MenschlicherBriefkasten
20.11.2024, 12:07:54
Der Vertrag ist unwirksam, weil D mangels Vertretungsmacht keinen Vertrag im Namen des E mit L abschließen konnte. Zur dritten Frage: dies ergibt sich aus den Grundsätzen der Stellvertretung, §§ 164 ff. BGB. Zur vierten Frage: ja, das ist der Fall.

FalkTG
12.12.2024, 09:19:25
Wer muss den Kaufmann sein? Der Einlagernde oder der Lagerhalter?
Šeki26
6.2.2025, 11:23:40
Besondere Eigenschaften an den Vertragspartner sind hier nicht
erforderlich. Es muss nur ein von Abs.3 erfasster Vertrag abgeschlossen worden sein. Vgl. u.a.
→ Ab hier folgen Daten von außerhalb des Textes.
-- pv_equiv track=rewrite | github.com/SeongHyeon-Yun/Progarmmers | 프로그래머스/lv1/12977. 소수 만들기/소수 만들기.py | solution
-- ===== SOURCE A (Python) =====
-- from itertools import combinations as combi
--
-- def solution(nums):
--     answer = []
--
--     numbers = combi(nums,3)
--     for number in numbers:
--         prime_num = []
--         for i in range(1,sum(number)+1):
--             if sum(number) % i == 0:
--                 prime_num.append(i)
--
--         if len(prime_num) == 2:
--             answer.append(sum(number))
--
--
--     return len(answer)
-- ===== SOURCE B (Python) =====
-- from itertools import combinations as combi
--
-- def solution(nums):
--     cnt = 0
--     for c in combi(nums, 3):
--         s = c[0] + c[1] + c[2]
--         if s >= 2:
--             d = 2
--             while d * d <= s:
--                 if s % d == 0:
--                     break
--                 d += 1
--             else:
--                 cnt += 1
--     return cnt
-- ===== Notes on version B (the rewrite author's own statement) =====
-- stated objective: faster
-- what changed: Instead of enumerating every divisor of each 3-combination sum into a list and checking the list has length 2, B runs an early-exit trial division up to the square root of the sum and counts matches directly with an integer counter.
import Mathlib
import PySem

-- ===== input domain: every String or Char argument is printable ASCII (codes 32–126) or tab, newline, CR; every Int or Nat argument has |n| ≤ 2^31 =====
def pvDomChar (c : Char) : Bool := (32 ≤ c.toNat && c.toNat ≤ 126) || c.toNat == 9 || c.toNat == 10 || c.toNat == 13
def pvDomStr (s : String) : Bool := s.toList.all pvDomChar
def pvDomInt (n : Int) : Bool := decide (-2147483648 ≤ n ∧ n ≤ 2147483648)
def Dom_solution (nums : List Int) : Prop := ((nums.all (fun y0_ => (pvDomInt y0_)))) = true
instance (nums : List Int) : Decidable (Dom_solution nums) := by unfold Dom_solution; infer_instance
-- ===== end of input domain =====

-- B replaces A's full divisor enumeration of each 3-combination sum by an early-exit
-- trial division up to the square root, counting directly instead of building lists. (objective: faster)

-- ===== PORT A =====
-- itertools.combinations(nums, 2) in index order (helper for combs3)
def combs2 : List Int → List (Int × Int)
  | [] => []
  | x :: xs => (xs.map (fun y => (x, y))) ++ combs2 xs

-- itertools.combinations(nums, 3) in index order
def combs3 : List Int → List (Int × Int × Int)
  | [] => []
  | x :: xs => ((combs2 xs).map (fun p => (x, p.1, p.2))) ++ combs3 xs

def solution (nums : List Int) : Int :=
  let answer := (combs3 nums).foldl (fun answer number =>
    let prime_num := (PySem.List.pyRange 1 ((number.1 + number.2.1 + number.2.2) + 1) 1).foldl
      (fun pn i => if PySem.Int.mod (number.1 + number.2.1 + number.2.2) i == 0 then pn ++ [i] else pn) []
    if prime_num.length == 2 then answer ++ [number.1 + number.2.1 + number.2.2] else answer) []
  (answer.length : Int)

-- ===== PORT B =====
-- termination helper for the 'while d*d <= s' loop (cited by the decreasing_by below)
theorem pvTD_lt (s d : Int) (h : d * d ≤ s) : (s + 2 - (d + 1)).toNat < (s + 2 - d).toNat := by
  have h0 : 0 ≤ s := le_trans (mul_self_nonneg d) h
  have h1 : d < s + 2 := by nlinarith [sq_nonneg (d - 1)]
  omega

-- the 'while d*d <= s: if s % d == 0: break / d += 1 ... else:' loop; true ↔ the else-branch runs (no break)
def isPrimeTD (s d : Int) : Bool :=
  if h : d * d ≤ s then
    if PySem.Int.mod s d == 0 then false else isPrimeTD s (d + 1)
  else true
termination_by (s + 2 - d).toNat
decreasing_by exact pvTD_lt s d h

def solution_alt (nums : List Int) : Int :=
  (combs3 nums).foldl (fun cnt c =>
    if 2 ≤ c.1 + c.2.1 + c.2.2 then
      if isPrimeTD (c.1 + c.2.1 + c.2.2) 2 then cnt + 1 else cnt
    else cnt) 0

-- ===== PRECONDITION & SPEC =====
def Spec_solution (nums : List Int) (out : Int) : Prop := out = solution_alt nums
instance (nums : List Int) (out : Int) : Decidable (Spec_solution nums out) := by unfold Spec_solution; infer_instance

-- ===== CLAIM (what is proved, stated in full; the proofs are below) =====
def Claim_equal_solution : Prop := ∀ (nums : List Int), Dom_solution nums → Spec_solution nums (solution nums)

-- ===== LEMMAS AND PROOFS =====

-- A's per-combination test, as a predicate on the sum
def predA (s : Int) : Bool :=
  ((PySem.List.pyRange 1 (s + 1) 1).filter (fun i => PySem.Int.mod s i == 0)).length == 2

-- B's per-combination test, as a predicate on the sum
def predB (s : Int) : Bool := decide (2 ≤ s) && isPrimeTD s 2

theorem isPrimeTD_iff (s : Int) :
    ∀ d : Int, 2 ≤ d →
      (isPrimeTD s d = true ↔ ∀ e : Int, d ≤ e → e * e ≤ s → ¬ e ∣ s) := by
  intro d
  refine isPrimeTD.induct s
    (fun d => 2 ≤ d → (isPrimeTD s d = true ↔ ∀ e : Int, d ≤ e → e * e ≤ s → ¬ e ∣ s))
    ?_ ?_ ?_ d
  · intro d h hm _
    rw [isPrimeTD, dif_pos h, if_pos hm]
    constructor
    · intro hc; cases hc
    · intro hall
      exact absurd ((PySem.Int.mod_eq_zero_iff_dvd s d).mp (by simpa using hm)) (hall d le_rfl h)
  · intro d h hm ih hd
    rw [isPrimeTD, dif_pos h, if_neg hm]
    rw [ih (by omega)]
    constructor
    · intro hall e he hee hdvd
      by_cases heq : e = d
      · subst heq
        exact hm (by simpa using (PySem.Int.mod_eq_zero_iff_dvd s e).mpr hdvd)
      · exact hall e (by omega) hee hdvd
    · intro hall e he hee hdvd; exact hall e (by omega) hee hdvd
  · intro d h hd
    rw [isPrimeTD, dif_neg h]
    constructor
    · intro _ e he hee _
      have : d * d ≤ e * e := mul_le_mul he he (by omega) (by omega)
      exact h (le_trans this hee)
    · intro _; rfl

-- the number of divisors of n counted over range n via k ↦ 1+k is the divisor-Finset's card
theorem countP_divisors (n : Nat) (hn : n ≠ 0) :
    (List.range n).countP (fun k : Nat => decide ((1 + (k : Int)) ∣ (n : Int))) = n.divisors.card := by
  have h1 : (List.range n).countP (fun k : Nat => decide ((1 + (k : Int)) ∣ (n : Int)))
      = ((Finset.range n).filter (fun k : Nat => (1 + (k : Int)) ∣ (n : Int))).card := by
    rw [List.countP_eq_length_filter]; rfl
  rw [h1]
  apply Finset.card_bij (fun (k : Nat) _ => k + 1)
  · intro k hk
    simp only [Finset.mem_filter, Finset.mem_range] at hk
    rw [Nat.mem_divisors]
    refine ⟨?_, hn⟩
    have : ((k + 1 : Nat) : Int) ∣ (n : Int) := by push_cast; rw [add_comm]; exact hk.2
    exact_mod_cast this
  · intro a _ b _ hab; omega
  · intro m hm
    rw [Nat.mem_divisors] at hm
    have h1 : 1 ≤ m := Nat.one_le_iff_ne_zero.mpr (by rintro rfl; exact hn (Nat.eq_zero_of_zero_dvd hm.1))
    have h2 : m ≤ n := Nat.le_of_dvd (Nat.pos_of_ne_zero hn) hm.1
    refine ⟨m - 1, ?_, by omega⟩
    simp only [Finset.mem_filter, Finset.mem_range]
    refine ⟨by omega, ?_⟩
    have : (1 : Int) + (m - 1 : Nat) = (m : Int) := by push_cast [h1]; omega
    rw [this]
    exact_mod_cast hm.1

theorem card_divisors_eq_two_iff (n : Nat) (hn : 2 ≤ n) : n.divisors.card = 2 ↔ n.Prime := by
  constructor
  · intro hc
    have hsub : ({1, n} : Finset Nat) ⊆ n.divisors := by
      intro m hm
      simp only [Finset.mem_insert, Finset.mem_singleton] at hm
      rw [Nat.mem_divisors]
      rcases hm with rfl | rfl
      · exact ⟨one_dvd n, by omega⟩
      · exact ⟨dvd_rfl, by omega⟩
    have hpair : ({1, n} : Finset Nat).card = 2 := Finset.card_pair (by omega)
    have heq : ({1, n} : Finset Nat) = n.divisors :=
      Finset.eq_of_subset_of_card_le hsub (by omega)
    rw [Nat.prime_def]
    refine ⟨hn, fun m hm => ?_⟩
    have : m ∈ n.divisors := Nat.mem_divisors.mpr ⟨hm, by omega⟩
    rw [← heq] at this
    simpa using this
  · intro hp
    rw [hp.divisors]
    exact Finset.card_pair (by have := hp.one_lt; omega)

theorem predA_eq_predB (s : Int) : predA s = predB s := by
  unfold predA predB
  by_cases hs : s ≤ 0
  · rw [PySem.List.pyRange_one_eq_nil (by omega)]
    simp [show ¬ (2 ≤ s) by omega]
  push_neg at hs
  rcases eq_or_lt_of_le (show (1:Int) ≤ s by omega) with rfl | hs2
  · decide
  have hs2' : (2:Int) ≤ s := by omega
  set n : Nat := s.toNat with hn
  have hsn : s = (n : Int) := by omega
  have hn2 : 2 ≤ n := by omega
  -- the left side counts the divisors of n
  have hL : ((PySem.List.pyRange 1 (s + 1) 1).filter (fun i => PySem.Int.mod s i == 0)).length
      = n.divisors.card := by
    rw [PySem.List.pyRange_one, List.filter_map, List.length_map]
    have he : (s + 1 - 1).toNat = n := by omega
    rw [he, ← List.countP_eq_length_filter]
    rw [← countP_divisors n (by omega)]
    apply List.countP_congr
    intro k _
    simp only [Function.comp_apply, beq_iff_eq, decide_eq_true_eq]
    rw [PySem.Int.mod_eq_zero_iff_dvd, hsn]
  -- the right side decides primality of n
  have hR : isPrimeTD s 2 = true ↔ n.Prime := by
    rw [isPrimeTD_iff s 2 le_rfl, Nat.prime_def_le_sqrt]
    constructor
    · intro hall
      refine ⟨hn2, fun m hm hsq hdvd => ?_⟩
      have hmm : (m : Int) * m ≤ s := by
        rw [hsn]; exact_mod_cast Nat.le_sqrt.mp hsq
      exact hall (m : Int) (by exact_mod_cast hm) hmm (by rw [hsn]; exact_mod_cast hdvd)
    · rintro ⟨-, hall⟩ e he hee hdvd
      have he0 : (0:Int) ≤ e := by omega
      have hsq : e.toNat ≤ Nat.sqrt n := Nat.le_sqrt.mpr (by
        have : ((e.toNat : Int)) * (e.toNat : Int) ≤ (n : Int) := by
          rw [Int.toNat_of_nonneg he0, ← hsn]; exact hee
        exact_mod_cast this)
      refine hall e.toNat (by omega) hsq ?_
      have : ((e.toNat : Int)) ∣ (n : Int) := by
        rw [Int.toNat_of_nonneg he0, ← hsn]; exact hdvd
      exact_mod_cast this
  rw [hL]
  simp only [hs2', decide_true, Bool.true_and]
  rw [Bool.eq_iff_iff, beq_iff_eq]
  exact (card_divisors_eq_two_iff n hn2).trans hR.symm

-- generic shape of A's outer loop: append-if fold counted by countP
theorem foldA {α : Type} (p : α → Bool) (f : α → Int) (l : List α) (acc : List Int) :
    (l.foldl (fun ans x => if p x then ans ++ [f x] else ans) acc).length
      = acc.length + l.countP p := by
  induction l generalizing acc with
  | nil => simp
  | cons x t ih =>
    simp only [List.foldl_cons, List.countP_cons, ih]
    by_cases h : p x = true <;> simp [h] <;> omega

-- generic shape of B's loop: a guarded counter fold counted by countP
theorem foldB {α : Type} (P : α → Prop) [DecidablePred P] (q : α → Bool) (l : List α) (c : Int) :
    (l.foldl (fun cnt x => if P x then (if q x then cnt + 1 else cnt) else cnt) c)
      = c + l.countP (fun x => decide (P x) && q x) := by
  induction l generalizing c with
  | nil => simp
  | cons x t ih =>
    simp only [List.foldl_cons, List.countP_cons, ih]
    by_cases hP : P x
    · by_cases hq : q x = true <;> simp [hP, hq] <;> push_cast <;> ring
    · simp [hP]

theorem inner_eq (s : Int) :
    (((PySem.List.pyRange 1 (s + 1) 1).foldl
        (fun pn i => if PySem.Int.mod s i == 0 then pn ++ [i] else pn) []).length == 2) = predA s := by
  rw [PySem.List.foldl_append_if_eq_filter]
  simp only [List.nil_append]
  rfl

theorem solution_eq_countP (nums : List Int) :
    solution nums = ((combs3 nums).countP (fun t => predA (t.1 + t.2.1 + t.2.2)) : Int) := by
  unfold solution
  dsimp only
  rw [foldA (fun number : Int × Int × Int =>
        (((PySem.List.pyRange 1 ((number.1 + number.2.1 + number.2.2) + 1) 1).foldl
          (fun pn i => if PySem.Int.mod (number.1 + number.2.1 + number.2.2) i == 0 then pn ++ [i] else pn)
          []).length == 2))
      (fun number : Int × Int × Int => number.1 + number.2.1 + number.2.2) (combs3 nums) []]
  simp only [List.length_nil, Nat.zero_add]
  congr 1
  apply List.countP_congr
  intro t _
  rw [inner_eq]

theorem solution_alt_eq_countP (nums : List Int) :
    solution_alt nums = ((combs3 nums).countP (fun t => predB (t.1 + t.2.1 + t.2.2)) : Int) := by
  unfold solution_alt
  rw [foldB (fun c : Int × Int × Int => 2 ≤ c.1 + c.2.1 + c.2.2)
      (fun c : Int × Int × Int => isPrimeTD (c.1 + c.2.1 + c.2.2) 2) (combs3 nums) 0]
  rw [zero_add]
  congr 1

-- ===== VERDICT (by name: the statement is the Claim_ definition above) =====
theorem solution_spec : Claim_equal_solution := by
  intro nums _
  unfold Spec_solution
  rw [solution_eq_countP, solution_alt_eq_countP]
  congr 2
  funext t
  exact predA_eq_predB _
MüKoHGB/Martens HGB § 366 Rn. 49
Ryd
21.12.2024, 22:22:22
Habe ich das also richtig verstanden, dass sich gemäß § 366 III HGB nach eurer Lösung insofern auswirkt, als dass das Verpflichtungsgeschäft des Lagervertrags wirksam ist? (mal angenommen es handelt sich hier um Kaufleute, was aus dem Sachverhalt schon nicht hervorgeht) Also praktisch dann ein
Rechtsscheinhinsichtlich der Vertretungsmacht durch guten Glauben begründet wird? Es wirkt fast so, als ob bei der Lösung das Trennungsprinzip überhaupt gar nicht beachtet wurde.

0815jurafuchs
25.4.2025, 11:14:21
Sehe die Darstellung hier wie mein Vorredner kritisch. In der Lösung ist davon die Rede, dass die Berechtigung zum Abschluss des Vertrages bestand. Ich lese es so, dass damit das Verpflichtungsgeschäft gemeint ist. § 366 I HGB schützt nur den guten Glauben an die Berechtigung zum Abschluss des
Verfügungsgeschäfts. § 366 III HGB räumt m.E. keinen weiteren Gutglaubensschutz ein als § 366 I HGB. § 366 III HGB kann sich daher m.E. nur auf den guten Glauben an die Verfügungsberechtigung erstrecken - hier also die Befugnis des Dritten dem Einlagernden den Besitz an den eingelagerten Sachen zu überlassen. § 366 III HGB ersetzt damit nur die für eine wirksame Verfügung notendige Zustimmung iSv § 185 II BGB fürs
Verfügungsgeschäft. Eine fehlende Vertretungsmacht für den Abschluss des Lagervertrages wie m.E. in der Lösung suggeriert kann m. E. über § 366 III HGB nicht geheilt werden, so dass es an einem wirksamen
schuldrechtlichen Verpflichtungsgeschäft fehlt. Angesichts der damit einhergehenden Konsequenzen (bspw. im Zusammenhang mit
bereicherungsrechtlichen Problemen) fände ich hier eine Stellungnahme der Redaktion hilfreich.